Kata-kata itu sangat berkesan untuk saya, terutama ketika ia juga menunjukkan banyak ketidaksinkronan dari kitab suci dengan kehidupan jaman sekarang. Uniknya, yang ia kritisi adalah kitab sucinya sendiri.
Lalu saya tanya, "Untuk apa kamu ke gereja kalau begitu?"
Ia jawab, "Saya menyenangkan pasangan saya."
Pembicaraan itu menarik, banyak hal yang tidak disangka bisa diungkapkan oleh seorang keturunan misionaris (orang tuanya bahkan mengabdi dan tinggal di gereja seumur hidup).

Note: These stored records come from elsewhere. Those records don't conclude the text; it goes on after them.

theorem fixAll_hash (r : List String) : fixAll ("#" :: r) = "#" :: fixAll r := by
  rw [fixAll_of_drop_cons ("#"::r) r "#" (List.dropWhile_cons_of_neg (by simp))]
  simp [segWrite, countO]

theorem fixAll_cons_O (r : List String) : fixAll ("O" :: r) = "O" :: fixAll r := by
  have hpos : (fun c => decide (c ≠ "#")) "O" = true := by decide
  have htw := List.takeWhile_cons_of_pos (p := fun c => decide (c ≠ "#")) (a := "O") (l := r) hpos
  have hdw := List.dropWhile_cons_of_pos (p := fun c => decide (c ≠ "#")) (a := "O") (l := r) hpos
  cases hd : r.dropWhile (fun c => c ≠ "#") with
  | nil =>
    rw [fixAll_of_drop_nil _ (hdw.trans hd), fixAll_of_drop_nil _ hd, htw]
    simp [segWrite, countO]
  | cons x t =>
    rw [fixAll_of_drop_cons _ _ _ (hdw.trans hd), fixAll_of_drop_cons _ _ _ hd, htw]
    simp [segWrite, countO]

theorem fixAll_cons_other (c : String) (r : List String)
    (h1 : c ≠ "#") (h2 : c ≠ "O") (h3 : c ≠ ".") :
    fixAll (c :: r) = c :: fixAll r := by
  have hpos : (fun x => decide (x ≠ "#")) c = true := by simp [h1]
  have htw := List.takeWhile_cons_of_pos (p := fun x => decide (x ≠ "#")) (a := c) (l := r) hpos
  have hdw := List.dropWhile_cons_of_pos (p := fun x => decide (x ≠ "#")) (a := c) (l := r) hpos
  cases hd : r.dropWhile (fun x => x ≠ "#") with
  | nil =>
    rw [fixAll_of_drop_nil _ (hdw.trans hd), fixAll_of_drop_nil _ hd, htw]
    simp [segWrite, countO, h2, h3]
  | cons x t =>
    rw [fixAll_of_drop_cons _ _ _ (hdw.trans hd), fixAll_of_drop_cons _ _ _ hd, htw]
    simp [segWrite, countO, h2, h3]

theorem segWrite_zero_noO (l : List String) (h : ∀ c ∈ l, c ≠ "O") : segWrite l 0 = l := by
  induction l with
  | nil => rfl
  | cons c cs ih =>
    have hc : c ≠ "O" := h c (by simp)
    unfold segWrite
    by_cases hd : c = "."
    · simp [hd, ih (fun x hx => h x (by simp [hx]))]
    · simp [hc, hd, ih (fun x hx => h x (by simp [hx]))]

theorem tw_all (u w : List String) (hu : ∀ c ∈ u, c ≠ "#") :
    (u ++ w).takeWhile (fun c => c ≠ "#") = u ++ w.takeWhile (fun c => c ≠ "#") := by
  induction u with
  | nil => rfl
  | cons a u ih =>
    rw [List.cons_append,
      List.takeWhile_cons_of_pos (by simp [hu a (by simp)]),
      ih (fun c hc => hu c (by simp [hc])), List.cons_append]

theorem dw_all (u w : List String) (hu : ∀ c ∈ u, c ≠ "#") :
    (u ++ w).dropWhile (fun c => c ≠ "#") = w.dropWhile (fun c => c ≠ "#") := by
  induction u with
  | nil => rfl
  | cons a u ih =>
    rw [List.cons_append, List.dropWhile_cons_of_pos (by simp [hu a (by simp)]),
      ih (fun c hc => hu c (by simp [hc]))]

theorem countO_noO (u : List String) (hu : ∀ c ∈ u, c ≠ "O") : countO u = 0 := by
  unfold countO
  rw [List.countP_eq_zero]
  intro c hc
  simp [hu c hc]

theorem fixAll_no_rocks (l : List String) (h : ∀ c ∈ l, c ≠ "#" ∧ c ≠ "O") :
    fixAll l = l := by
  have htw : l.takeWhile (fun c => c ≠ "#") = l := by
    rw [List.takeWhile_eq_self_iff.mpr]; intro c hc; simp [(h c hc).1]
  have hdw : l.dropWhile (fun c => c ≠ "#") = [] := by
    rw [List.dropWhile_eq_nil_iff.mpr]; intro c hc; simp [(h c hc).1]
  rw [fixAll_of_drop_nil l hdw, htw, countO_noO l (fun c hc => (h c hc).2),
    segWrite_zero_noO l (fun c hc => (h c hc).2)]

theorem segWrite_swap (u w : List String) (n : Nat) :
    segWrite (u ++ "O" :: w) n = segWrite (u ++ "." :: w) n := by
  induction u generalizing n with
  | nil =>
    unfold segWrite
    simp only [List.nil_append]
    split_ifs <;> simp_all
  | cons c u ih =>
    unfold segWrite
    simp only [List.cons_append]
    split_ifs <;> simp [ih]

theorem segWrite_dot_succ (w : List String) (n : Nat) :
    segWrite ("." :: w) (n + 1) = "O" :: segWrite w n := by
  conv_lhs => rw [segWrite.eq_def]
  simp

theorem fixAll_dot_hash (u v : List String) (hu : ∀ c ∈ u, c ≠ "#" ∧ c ≠ "O") :
    fixAll ("." :: u ++ "#" :: v) = "." :: u ++ "#" :: fixAll v := by
  have hu1 : ∀ c ∈ ("." :: u), c ≠ "#" := by
    intro c hc; rcases List.mem_cons.mp hc with h | h
    · simp [h]
    · exact (hu c h).1
  have htw : (("." :: u) ++ "#" :: v).takeWhile (fun c => c ≠ "#") = "." :: u := by
    rw [tw_all _ _ hu1, List.takeWhile_cons_of_neg (by simp), List.append_nil]
  have hdw : (("." :: u) ++ "#" :: v).dropWhile (fun c => c ≠ "#") = "#" :: v := by
    rw [dw_all _ _ hu1, List.dropWhile_cons_of_neg (by simp)]
  have hu2 : ∀ c ∈ ("." :: u), c ≠ "O" := by
    intro c hc
    rcases List.mem_cons.mp hc with h | h
    · simp [h]
    · exact (hu c h).2
  rw [show ("." :: u ++ "#" :: v) = ("." :: u) ++ "#" :: v from rfl,
    fixAll_of_drop_cons _ _ _ hdw, htw, countO_noO _ hu2, segWrite_zero_noO _ hu2]

theorem fixAll_dot_O (u v : List String) (hu : ∀ c ∈ u, c ≠ "#" ∧ c ≠ "O") :
    fixAll ("." :: u ++ "O" :: v) = "O" :: fixAll (u ++ "." :: v) := by
  have hu1 : ∀ c ∈ ("." :: u), c ≠ "#" := by
    intro c hc; rcases List.mem_cons.mp hc with h | h
    · simp [h]
    · exact (hu c h).1
  have hu1' : ∀ c ∈ u, c ≠ "#" := fun c hc => (hu c hc).1
  have hu0 : List.countP (fun c => c == "O") u = 0 :=
    List.countP_eq_zero.mpr (by intro a ha; simp [(hu a ha).2])
  have htwL : (("." :: u) ++ "O" :: v).takeWhile (fun c => c ≠ "#") =
      ("." :: u) ++ "O" :: v.takeWhile (fun c => c ≠ "#") := by
    rw [tw_all _ _ hu1, List.takeWhile_cons_of_pos (by simp)]
  have hdwL : (("." :: u) ++ "O" :: v).dropWhile (fun c => c ≠ "#") =
      v.dropWhile (fun c => c ≠ "#") := by
    rw [dw_all _ _ hu1, List.dropWhile_cons_of_pos (by simp)]
  have htwR : (u ++ "." :: v).takeWhile (fun c => c ≠ "#") =
      u ++ "." :: v.takeWhile (fun c => c ≠ "#") := by
    rw [tw_all _ _ hu1', List.takeWhile_cons_of_pos (by simp)]
  have hdwR : (u ++ "." :: v).dropWhile (fun c => c ≠ "#") =
      v.dropWhile (fun c => c ≠ "#") := by
    rw [dw_all _ _ hu1', List.dropWhile_cons_of_pos (by simp)]
  have hcL : countO (("." :: u) ++ "O" :: v.takeWhile (fun c => c ≠ "#")) =
      countO (v.takeWhile (fun c => c ≠ "#")) + 1 := by
    simp [countO, hu0]
  have hcR : countO (u ++ "." :: v.takeWhile (fun c => c ≠ "#")) =
      countO (v.takeWhile (fun c => c ≠ "#")) := by
    simp [countO, hu0]
  have hkey : segWrite (("." :: u) ++ "O" :: v.takeWhile (fun c => c ≠ "#"))
        (countO (v.takeWhile (fun c => c ≠ "#")) + 1) =
      "O" :: segWrite (u ++ "." :: v.takeWhile (fun c => c ≠ "#"))
        (countO (v.takeWhile (fun c => c ≠ "#"))) := by
    rw [List.cons_append, segWrite_dot_succ, segWrite_swap]
  cases hd : v.dropWhile (fun c => c ≠ "#") with
  | nil =>
    rw [show ("." :: u ++ "O" :: v) = ("." :: u) ++ "O" :: v from rfl,
      fixAll_of_drop_nil _ (hdwL.trans hd), fixAll_of_drop_nil _ (hdwR.trans hd),
      htwL, htwR, hcL, hcR, hkey]
  | cons x t =>
    rw [show ("." :: u ++ "O" :: v) = ("." :: u) ++ "O" :: v from rfl,
      fixAll_of_drop_cons _ _ _ (hdwL.trans hd), fixAll_of_drop_cons _ _ _ (hdwR.trans hd),
      htwL, htwR, hcL, hcR, hkey]
    simp

theorem scanA_skip (line : List String) (l l' : Nat) (hle : l ≤ l') (hl : l' ≤ line.length)
    (hinv : ∀ k, l ≤ k → k < l' → line.getD k "" ≠ "#" ∧ line.getD k "" ≠ "O") :
    scanA line l line.length = scanA line l' line.length := by
  rcases Nat.eq_or_lt_of_le hle with h | h
  · rw [h]
  · have hc := hinv l (le_refl _) h
    rw [scanA.eq_def, if_pos (by omega), if_neg hc.1, if_neg hc.2]
    exact scanA_skip line (l + 1) l' h hl (fun k hk1 hk2 => hinv k (by omega) hk2)
termination_by l' - l

theorem scanA_spec (line : List String) (j : Nat) :
    (match scanA line j line.length with
      | some (p, true) => ∃ u v, line.drop j = u ++ "#" :: v ∧ p = j + u.length ∧
          ∀ c ∈ u, c ≠ "#" ∧ c ≠ "O"
      | some (p, false) => ∃ u v, line.drop j = u ++ "O" :: v ∧ p = j + u.length ∧
          ∀ c ∈ u, c ≠ "#" ∧ c ≠ "O"
      | none => ∀ c ∈ line.drop j, c ≠ "#" ∧ c ≠ "O") := by
  rw [scanA.eq_def]
  by_cases hj : j < line.length
  · have hdrop : line.drop j = line.getD j "" :: line.drop (j + 1) := by
      rw [List.getD_eq_getElem line "" hj]; exact List.drop_eq_getElem_cons hj
    rw [if_pos hj]
    by_cases h1 : line.getD j "" = "#"
    · rw [if_pos h1]
      exact ⟨[], line.drop (j + 1), by rw [hdrop, h1]; rfl, by simp, by simp⟩
    · rw [if_neg h1]
      by_cases h2 : line.getD j "" = "O"
      · rw [if_pos h2]
        exact ⟨[], line.drop (j + 1), by rw [hdrop, h2]; rfl, by simp, by simp⟩
      · rw [if_neg h2]
        have ih := scanA_spec line (j + 1)
        cases hs : scanA line (j + 1) line.length with
        | none =>
          rw [hs] at ih
          intro c hc
          rw [hdrop] at hc
          rcases List.mem_cons.mp hc with h | h
          · rw [h]; exact ⟨h1, h2⟩
          · exact ih c h
        | some pb =>
          obtain ⟨p, b⟩ := pb
          rw [hs] at ih
          cases b with
          | true =>
            obtain ⟨u, v, hd, hp, hu⟩ := ih
            refine ⟨line.getD j "" :: u, v, ?_, ?_, ?_⟩
            · rw [hdrop, hd]; rfl
            · simp [hp]; omega
            · intro c hc
              rcases List.mem_cons.mp hc with h | h
              · rw [h]; exact ⟨h1, h2⟩
              · exact hu c h
          | false =>
            obtain ⟨u, v, hd, hp, hu⟩ := ih
            refine ⟨line.getD j "" :: u, v, ?_, ?_, ?_⟩
            · rw [hdrop, hd]; rfl
            · simp [hp]; omega
            · intro c hc
              rcases List.mem_cons.mp hc with h | h
              · rw [h]; exact ⟨h1, h2⟩
              · exact hu c h
  · rw [if_neg hj]
    rw [List.drop_eq_nil_of_le (by omega)]
    simp
termination_by line.length - j

theorem getD_append_cons (xs ys : List String) (y : String) :
    (xs ++ y :: ys).getD xs.length "" = y := by simp

theorem set_append_cons (xs ys : List String) (y a : String) :
    (xs ++ y :: ys).set xs.length a = xs ++ a :: ys := by simp

theorem getD_append_right' (xs ys : List String) (n : Nat) :
    (xs ++ ys).getD (xs.length + n) "" = ys.getD n "" := by
  simp [List.getD, List.getElem?_append_right]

Salah satu yang ia ungkapkan, ia menyesal karena orang tuanya banyak berdoa dan kurang berusaha, sehingga hidupnya sulit.
Kini ia sudah mapan, dan ia membuktikan sendiri banyak hal yang harus dianalisa dan disesuaikan dengan kondisi.
Poin saya:
Agama lain saja bisa begitu, masa agama Buddha yang berprinsip
ehipassiko malah cenderung doktrinis?
Maaf jika tidak berkenan atau keluar topik.
Saya saran, kepada moderator tolong judulnya diganti saja, menjadi: "Humor dan Logika Buddhis" (tanpa tanda kutip). Pembicaraan berkembang jadi cenderung serius, jadi saya kira judulnya sudah tidak mengakomodir (kurang relevan dan mewakili isi).
Terima kasih sebelum dan sesudahnya.